Any time a living organism synthesises a chemical compound on its own, we term that activity ‘biosynthesis’ (or anabolism). These chemical reactions are different than ones we do in test tubes (in vitro) because biological systems have a host of mechanisms in place to drive energetically unfavourable reactions to completion, including enzyme catalysers (substances capable of initiating or speeding up a chemical reaction) and energy currency in the form of adenosine triphosphate or ATP (adenosine molecule bonded to three phosphate groups, present in all living tissue). Chemists mimic these processes by imbuing the system with heat, mechanical agitation, metal catalysers and more, but these are mere shadows on the wall compared to the vast beauty and efficiency of a biological synthetic pathway.
Biosynthesis of cannabinoids generally takes place in the plant cells of leaves, which makes sense. Building up these complex molecules involves a large amount of energy expenditure and leaves are the main powerhouse of the plant. Cannabinoids are also big and bulky; Tetrahydrocannabinol (THC) alone requires 21 carbon atoms. All this carbon matter has to come from somewhere and in the case of plants, this matter comes right from the air, from carbon dioxide (CO2). Plants take up CO2 in their leaves, some of it becoming photosynthesised into molecular oxygen (O2) and some being catabolised (degradative metabolism) into simple organic compounds for use throughout the plant.

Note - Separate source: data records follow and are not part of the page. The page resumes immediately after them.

-- pv_equiv track=rewrite | github.com/AITheorem/individual | src/tr/result_files/patch_and_stats.py | create_doubles
-- ===== SOURCE A (Python) =====
-- def create_doubles(n):
--     layers = list(range(n))
--     doubles_int = []
--     for first_end in range(1, n):
--         first = layers[:first_end]
--         second = layers[first_end:]
--         doubles_int.append((first, second))
--     list_of_doubles = []
--     for first, second in doubles_int:
--         z = [f"blocks.{i}.attn.hook_v" for i in first]
--         v = [f"blocks.{i}.attn.hook_q" for i in second]
--         list_of_doubles.append((z, v))
--     return list_of_doubles
-- ===== SOURCE B (Python) =====
-- def create_doubles(n):
--     result = []
--     prefix = []
--     suffix = [f"blocks.{i}.attn.hook_q" for i in range(1, n)]
--     for k in range(1, n):
--         prefix.append(f"blocks.{k-1}.attn.hook_v")
--         result.append((list(prefix), list(suffix)))
--         if suffix:
--             suffix.pop(0)
--     return result
-- ===== Notes on version B (the rewrite author's own statement) =====
-- stated objective: alternative
-- what changed: B is a single stateful pass that maintains a growing prefix accumulator (appending one new hook_v name per split) and a shrinking suffix accumulator (popping one hook_q name per split), snapshotting both at each step, instead of A's two staged passes that build index-sublist pairs by slicing and then re-format every index of every pair. (formats only O(n) strings instead of O(n^2))
import Mathlib
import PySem

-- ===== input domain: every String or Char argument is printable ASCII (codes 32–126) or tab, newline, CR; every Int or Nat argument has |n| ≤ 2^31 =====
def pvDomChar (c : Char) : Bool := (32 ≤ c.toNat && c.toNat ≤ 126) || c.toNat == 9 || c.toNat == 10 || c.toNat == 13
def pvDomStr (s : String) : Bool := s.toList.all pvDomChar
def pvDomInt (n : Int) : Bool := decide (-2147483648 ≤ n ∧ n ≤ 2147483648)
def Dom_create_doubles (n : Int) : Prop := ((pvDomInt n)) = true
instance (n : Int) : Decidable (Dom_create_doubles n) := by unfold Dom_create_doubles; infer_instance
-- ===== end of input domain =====

-- B replaces A's two staged passes (slice index lists, then format each pair) by one stateful pass
-- with a growing prefix / shrinking suffix accumulator snapshotted at each split point.

-- shared f-string helpers (f"blocks.{i}.attn.hook_v" / hook_q)
def hookV (i : Int) : String := "blocks." ++ PySem.Int.toStr i ++ ".attn.hook_v"
def hookQ (i : Int) : String := "blocks." ++ PySem.Int.toStr i ++ ".attn.hook_q"

-- ===== PORT A =====
def create_doubles (n : Int) : List (List String × List String) :=
  let layers := PySem.List.pyRange 0 n 1
  let doubles_int : List (List Int × List Int) :=
    (PySem.List.pyRange 1 n 1).foldl
      (fun acc first_end =>
        acc ++ [(PySem.List.slice layers none (some first_end),
                 PySem.List.slice layers (some first_end) none)]) []
  doubles_int.foldl
    (fun acc fs => acc ++ [(fs.1.map hookV, fs.2.map hookQ)]) []

-- ===== PORT B =====
-- loop body: prefix.append(...); result.append((list(prefix), list(suffix))); if suffix: suffix.pop(0)
def cdStep (st : List String × List String × List (List String × List String)) (k : Int) :
    List String × List String × List (List String × List String) :=
  let pfx := st.1 ++ [hookV (k - 1)]
  let res := st.2.2 ++ [(pfx, st.2.1)]
  let sfx := if st.2.1 = [] then st.2.1 else st.2.1.drop 1
  (pfx, sfx, res)

def create_doubles_alt (n : Int) : List (List String × List String) :=
  let suffix0 := (PySem.List.pyRange 1 n 1).map hookQ
  ((PySem.List.pyRange 1 n 1).foldl cdStep ([], suffix0, [])).2.2

-- ===== PRECONDITION & SPEC =====
def Spec_create_doubles (n : Int) (out : List (List String × List String)) : Prop := out = create_doubles_alt n
instance (n : Int) (out : List (List String × List String)) : Decidable (Spec_create_doubles n out) := by unfold Spec_create_doubles; infer_instance

-- ===== CLAIM (what is proved, stated in full; the proofs are below) =====
def Claim_equal_create_doubles : Prop := ∀ (n : Int), Dom_create_doubles n → Spec_create_doubles n (create_doubles n)

-- ===== LEMMAS AND PROOFS =====
theorem foldl_snoc_eq_map {α β : Type} (f : α → β) (l : List α) (a : List β) :
    l.foldl (fun acc x => acc ++ [f x]) a = a ++ l.map f := by
  induction l generalizing a with
  | nil => simp
  | cons x xs ih => simp [List.foldl, ih]

-- take/drop of a 0-based range at a split point k
theorem take_pyRange (n k : Int) (h0 : 0 ≤ k) (hk : k ≤ n) :
    (PySem.List.pyRange 0 n 1).take k.toNat = PySem.List.pyRange 0 k 1 := by
  rw [PySem.List.pyRange_one_append 0 k n h0 hk]
  have hl : (PySem.List.pyRange 0 k 1).length = k.toNat := by
    simp [PySem.List.length_pyRange_one]
  rw [← hl, List.take_left]

theorem drop_pyRange (n k : Int) (h0 : 0 ≤ k) (hk : k ≤ n) :
    (PySem.List.pyRange 0 n 1).drop k.toNat = PySem.List.pyRange k n 1 := by
  rw [PySem.List.pyRange_one_append 0 k n h0 hk]
  have hl : (PySem.List.pyRange 0 k 1).length = k.toNat := by
    simp [PySem.List.length_pyRange_one]
  rw [← hl, List.drop_left]

-- invariant of B's fold: starting at split point a with prefix = v-names of 0..a-2,
-- suffix = q-names of a..n-1, it appends exactly the pairs of splits a..n-1
theorem cd_fold (m : Nat) : ∀ (n a : Int) (r : List (List String × List String)),
    1 ≤ a → (n - a).toNat = m →
    ((PySem.List.pyRange a n 1).foldl cdStep
        ((PySem.List.pyRange 0 (a - 1) 1).map hookV,
         (PySem.List.pyRange a n 1).map hookQ, r)).2.2
      = r ++ (PySem.List.pyRange a n 1).map
          (fun k => ((PySem.List.pyRange 0 k 1).map hookV,
                     (PySem.List.pyRange k n 1).map hookQ)) := by
  induction m with
  | zero =>
    intro n a r ha hm
    have hna : n ≤ a := by omega
    rw [PySem.List.pyRange_one_eq_nil hna]
    simp
  | succ m ih =>
    intro n a r ha hm
    have han : a < n := by omega
    rw [PySem.List.pyRange_one_cons han]
    have hpfx : (PySem.List.pyRange 0 (a - 1) 1).map hookV ++ [hookV (a - 1)]
        = (PySem.List.pyRange 0 a 1).map hookV := by
      have : PySem.List.pyRange 0 ((a - 1) + 1) 1
          = PySem.List.pyRange 0 (a - 1) 1 ++ [a - 1] := by
        exact PySem.List.pyRange_one_succ_right (by omega)
      have ha' : (a - 1) + 1 = a := by omega
      rw [ha'] at this
      rw [this, List.map_append]; rfl
    have hsfx : (a :: PySem.List.pyRange (a + 1) n 1).map hookQ
        = hookQ a :: (PySem.List.pyRange (a + 1) n 1).map hookQ := rfl
    simp only [List.foldl_cons, cdStep, hsfx]
    simp only [List.drop_one, List.tail_cons, reduceCtorEq, if_false, hpfx]
    have hpfx' : (PySem.List.pyRange 0 a 1).map hookV
        = (PySem.List.pyRange 0 ((a + 1) - 1) 1).map hookV := by norm_num
    rw [hpfx']
    rw [ih n (a + 1) _ (by omega) (by omega)]
    rw [List.map_cons, ← hsfx, PySem.List.pyRange_one_cons han]
    simp

-- ===== VERDICT (by name: the statement is the Claim_ definition above) =====
theorem create_doubles_spec : Claim_equal_create_doubles := by
  intro n _
  unfold Spec_create_doubles create_doubles create_doubles_alt
  simp only [foldl_snoc_eq_map, List.nil_append, List.map_map]
  have hinit : ((PySem.List.pyRange 0 (1 - 1) 1).map hookV : List String) = [] := by
    norm_num [PySem.List.pyRange_zero]
  rw [← hinit, cd_fold (n - 1).toNat n 1 [] le_rfl rfl, List.nil_append]
  apply List.map_congr_left
  intro k hk
  have hk1 : (1 : Int) ≤ k := (PySem.List.mem_pyRange_one.mp hk).1
  have hk2 : k < n := (PySem.List.mem_pyRange_one.mp hk).2
  have hk0 : (0 : Int) ≤ k := by omega
  simp only [Function.comp_apply, PySem.List.slice_to _ hk0, PySem.List.slice_from _ hk0,
    take_pyRange n k hk0 (by omega),
    drop_pyRange n k hk0 (by omega)]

Figure 1. Isopentyl diphosphate (1) and dimethylallyl diphosphate (2) are the precursor molecules of all terpenoids. They are shunted into the cannabinoid pathway by enzymatically catalysing their addition into geranyl diphosphate (3).
Interestingly, cannabinoid biosynthesis is a branch of terpenoid biosynthesis, sharing the same precursor molecules and pathways (Figure 1). There is more than one pathway to create these precursors. Once these precursors are made, they are shunted into the cannabinoid pathway by a series of enzymatic reactions which produce the penultimate cannabinoid precursor Cannabigerolic acid, or CBGa (Figure 2).
Figure 2. Geranyl diphosphate (3) and olivetolic acid (4) are combined to form CBGa (5).
From there, the cannabinoids that we have discovered seem to differentiate mostly via non-catalysed modifications to the skeletal structure. This explains the similar structure shared by all cannabinoids. These modifications include decarboxylation (loss of CO2 moiety [part of a molecule]), isomerisation (structural rearrangement without change in chemical composition) and oxidation (loss of electrons). There are also three enzymes that specifically modify CBGa into more specific cannabinoid moieties, including the all-important Tetrahydrocannabinolic acid (THCa) and Cannabidiolic acid (CBDa) (Figure 3).
Figure 3. CBGa is modified by three particular enzymes, producing Cannabichromenic acid (CBCa) (6), THCa (7), or CBDa (8). The numbers surrounding the structures of 6 and 7 help identify carbon atoms, facilitating understanding and communication.